▶ **Stored items**:
+++

-- pv_equiv track=rewrite | github.com/feiyangliu2023/JobSpyFeiyang | monitor/render_md.py | _dedupe_by_signature
-- ===== SOURCE A (Python) =====
-- _DIRECT_PREFIX = "direct:"
--
-- _SOURCE_PRIORITY = [
--     "simplify_newgrad",
--     "simplify_intern",
--     "vanshb03_summer2026",
--     # speedyapply renders FROM SimplifyJobs, so ranking it below means the
--     # raw upstream wins the dedup tie; speedyapply rows survive only when
--     # they represent postings the canonical feed hasn't picked up yet.
--     "speedyapply_newgrad_usa",
--     "speedyapply_intern_usa",
--     "speedyapply_newgrad_intl",
--     "speedyapply_intern_intl",
--     "simplify",       # legacy label, kept for old DB rows
--     "linkedin",
--     "indeed",
--     "glassdoor",
--     "google",
-- ]
--
-- def _source_rank(site: str | None) -> int:
--     if not site:
--         return len(_SOURCE_PRIORITY) + 2
--     s = site.lower()
--     # `direct:*` always wins — promoted ABOVE everything in _SOURCE_PRIORITY
--     # by returning -1. The bare prefix with nothing after it gets ranked
--     # at the end (treat as unknown) so a malformed label doesn't sneak past.
--     if s.startswith(_DIRECT_PREFIX) and len(s) > len(_DIRECT_PREFIX):
--         return -1
--     for i, name in enumerate(_SOURCE_PRIORITY):
--         if s == name:
--             return i
--     return len(_SOURCE_PRIORITY) + 1
--
-- def _dedupe_by_signature(rows: list[dict]) -> tuple[list[dict], int]:
--     """Collapse rows that share a signature, keep the higher-priority source.
--
--     Callers pass per-region row lists — we never collapse across regions,
--     since "Apple, Cupertino" and "Apple, London" are obviously different
--     roles even with similar titles.
--
--     Returns (deduped_rows, num_collapsed).
--     """
--     by_sig: dict[str, dict] = {}
--     no_sig: list[dict] = []
--     collapsed = 0
--     for r in rows:
--         sig = (r.get("signature") or "").strip()
--         if not sig:
--             no_sig.append(r)
--             continue
--         prev = by_sig.get(sig)
--         if prev is None:
--             by_sig[sig] = r
--             continue
--         # Already have one with this signature — keep the higher-priority
--         # source. Tie-breaker: keep whichever was scraped first
--         # (lower first_seen) so the row that's been around longer wins
--         # over a freshly-discovered duplicate.
--         prev_rank = _source_rank(prev.get("site"))
--         curr_rank = _source_rank(r.get("site"))
--         if curr_rank < prev_rank or (
--             curr_rank == prev_rank
--             and (r.get("first_seen") or "") < (prev.get("first_seen") or "")
--         ):
--             by_sig[sig] = r
--         collapsed += 1
--     return list(by_sig.values()) + no_sig, collapsed
-- ===== SOURCE B (Python) =====
-- _DIRECT_PREFIX = "direct:"
--
-- _SOURCE_PRIORITY = [
--     "simplify_newgrad",
--     "simplify_intern",
--     "vanshb03_summer2026",
--     "speedyapply_newgrad_usa",
--     "speedyapply_intern_usa",
--     "speedyapply_newgrad_intl",
--     "speedyapply_intern_intl",
--     "simplify",
--     "linkedin",
--     "indeed",
--     "glassdoor",
--     "google",
-- ]
--
-- def _source_rank(site):
--     if not site:
--         return len(_SOURCE_PRIORITY) + 2
--     s = site.lower()
--     if s.startswith(_DIRECT_PREFIX) and len(s) > len(_DIRECT_PREFIX):
--         return -1
--     for i, name in enumerate(_SOURCE_PRIORITY):
--         if s == name:
--             return i
--     return len(_SOURCE_PRIORITY) + 1
--
-- def _row_key(r):
--     return (_source_rank(r.get("site")), r.get("first_seen") or "")
--
-- def _dedupe_by_signature(rows):
--     """Group rows by signature, then pick each group's best row by (rank, first_seen)."""
--     groups = {}
--     no_sig = []
--     for r in rows:
--         sig = (r.get("signature") or "").strip()
--         if sig:
--             groups.setdefault(sig, []).append(r)
--         else:
--             no_sig.append(r)
--     collapsed = sum(len(g) - 1 for g in groups.values())
--     winners = [min(g, key=_row_key) for g in groups.values()]
--     return winners + no_sig, collapsed
-- ===== Notes on version B (the rewrite author's own statement) =====
-- stated objective: alternative
-- what changed: Replaces A's single-pass inline running-minimum dict update and incremental collapsed counter with a staged decomposition: one pass groups rows into per-signature lists, then collapsed is computed as sum(len(g)-1) and each group's winner is selected with min(g, key=(rank, first_seen)).
import Mathlib
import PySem

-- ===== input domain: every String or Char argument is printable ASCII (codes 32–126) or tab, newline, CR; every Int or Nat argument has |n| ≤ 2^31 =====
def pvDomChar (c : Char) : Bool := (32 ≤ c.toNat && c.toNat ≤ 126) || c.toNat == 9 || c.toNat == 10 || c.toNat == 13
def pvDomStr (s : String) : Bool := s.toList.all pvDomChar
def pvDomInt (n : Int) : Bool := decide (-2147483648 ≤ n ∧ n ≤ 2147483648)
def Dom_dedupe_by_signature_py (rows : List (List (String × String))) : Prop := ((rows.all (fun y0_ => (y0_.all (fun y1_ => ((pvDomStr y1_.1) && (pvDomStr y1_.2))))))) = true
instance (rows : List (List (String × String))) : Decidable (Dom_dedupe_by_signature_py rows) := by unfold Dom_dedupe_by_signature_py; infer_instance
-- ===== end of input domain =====

-- B restructures A's single-pass running-minimum dedup into group-by-signature
-- followed by per-group minimum selection; objective: alternative decomposition, same cost.

-- ===== PORT A =====
-- a Python row (a dict str -> str) as an association list
abbrev PRow : Type := List (String × String)

-- module constant _SOURCE_PRIORITY (shared by both Pythons)
def sourcePriority : List String :=
  ["simplify_newgrad", "simplify_intern", "vanshb03_summer2026",
   "speedyapply_newgrad_usa", "speedyapply_intern_usa",
   "speedyapply_newgrad_intl", "speedyapply_intern_intl",
   "simplify", "linkedin", "indeed", "glassdoor", "google"]

-- r.get(k) on a row dict
def rget (r : PRow) (k : String) : Option String := (PySem.Dict.mk r).get? k

-- the 'for i, name in enumerate(_SOURCE_PRIORITY): if s == name: return i' loop,
-- falling through to len(_SOURCE_PRIORITY) + 1
def rankScan (s : String) : List (Int × String) → Int
  | [] => (sourcePriority.length : Int) + 1
  | (i, name) :: rest => if s = name then i else rankScan s rest

-- _source_rank (shared module helper of both Pythons); 'not site' is None or ""
def source_rank_py (site : Option String) : Int :=
  match site with
  | none => (sourcePriority.length : Int) + 2
  | some st =>
    if st = "" then (sourcePriority.length : Int) + 2
    else
      let s := PySem.Str.lower st
      if PySem.Str.startswith s "direct:" && decide (PySem.Str.len "direct:" < PySem.Str.len s)
      then (-1 : Int)
      else rankScan s (PySem.List.enumerate sourcePriority)

-- sig = (r.get("signature") or "").strip()   ('or ""' maps None and "" both to "")
def sigOf (r : PRow) : String := PySem.Str.strip ((rget r "signature").getD "")

-- r.get("first_seen") or ""
def fsOf (r : PRow) : String := (rget r "first_seen").getD ""

-- one iteration of A's loop over (by_sig, no_sig, collapsed)
def dedupeStepA (st : PySem.Dict String PRow × List PRow × Int) (r : PRow) :
    PySem.Dict String PRow × List PRow × Int :=
  let (bySig, noSig, collapsed) := st
  let sig := sigOf r
  if sig = "" then (bySig, noSig ++ [r], collapsed)
  else
    match bySig.get? sig with
    | none => (bySig.insert sig r, noSig, collapsed)
    | some prev =>
      let prevRank := source_rank_py (rget prev "site")
      let currRank := source_rank_py (rget r "site")
      let bySig' :=
        if currRank < prevRank ∨ (currRank = prevRank ∧ fsOf r < fsOf prev)
        then bySig.insert sig r else bySig
      (bySig', noSig, collapsed + 1)

def dedupe_by_signature_py (rows : List (List (String × String))) : (List (List (String × String))) × Int :=
  let (bySig, noSig, collapsed) := rows.foldl dedupeStepA (PySem.Dict.empty, [], 0)
  (bySig.values ++ noSig, collapsed)

-- ===== PORT B =====
-- _row_key(r) = (_source_rank(r.get("site")), r.get("first_seen") or "")
def rowKey (r : PRow) : Int × String := (source_rank_py (rget r "site"), fsOf r)

-- the tuple comparison _row_key(r) < _row_key(best)
def keyLess (r best : PRow) : Bool :=
  decide ((rowKey r).1 < (rowKey best).1 ∨
          ((rowKey r).1 = (rowKey best).1 ∧ (rowKey r).2 < (rowKey best).2))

+++

▶ **What is required**: Check each line above for the word "shared", and copy the lines where it appears.

▶ **Result of this exercise**:
-- module constant _SOURCE_PRIORITY (shared by both Pythons)
-- _source_rank (shared module helper of both Pythons); 'not site' is None or ""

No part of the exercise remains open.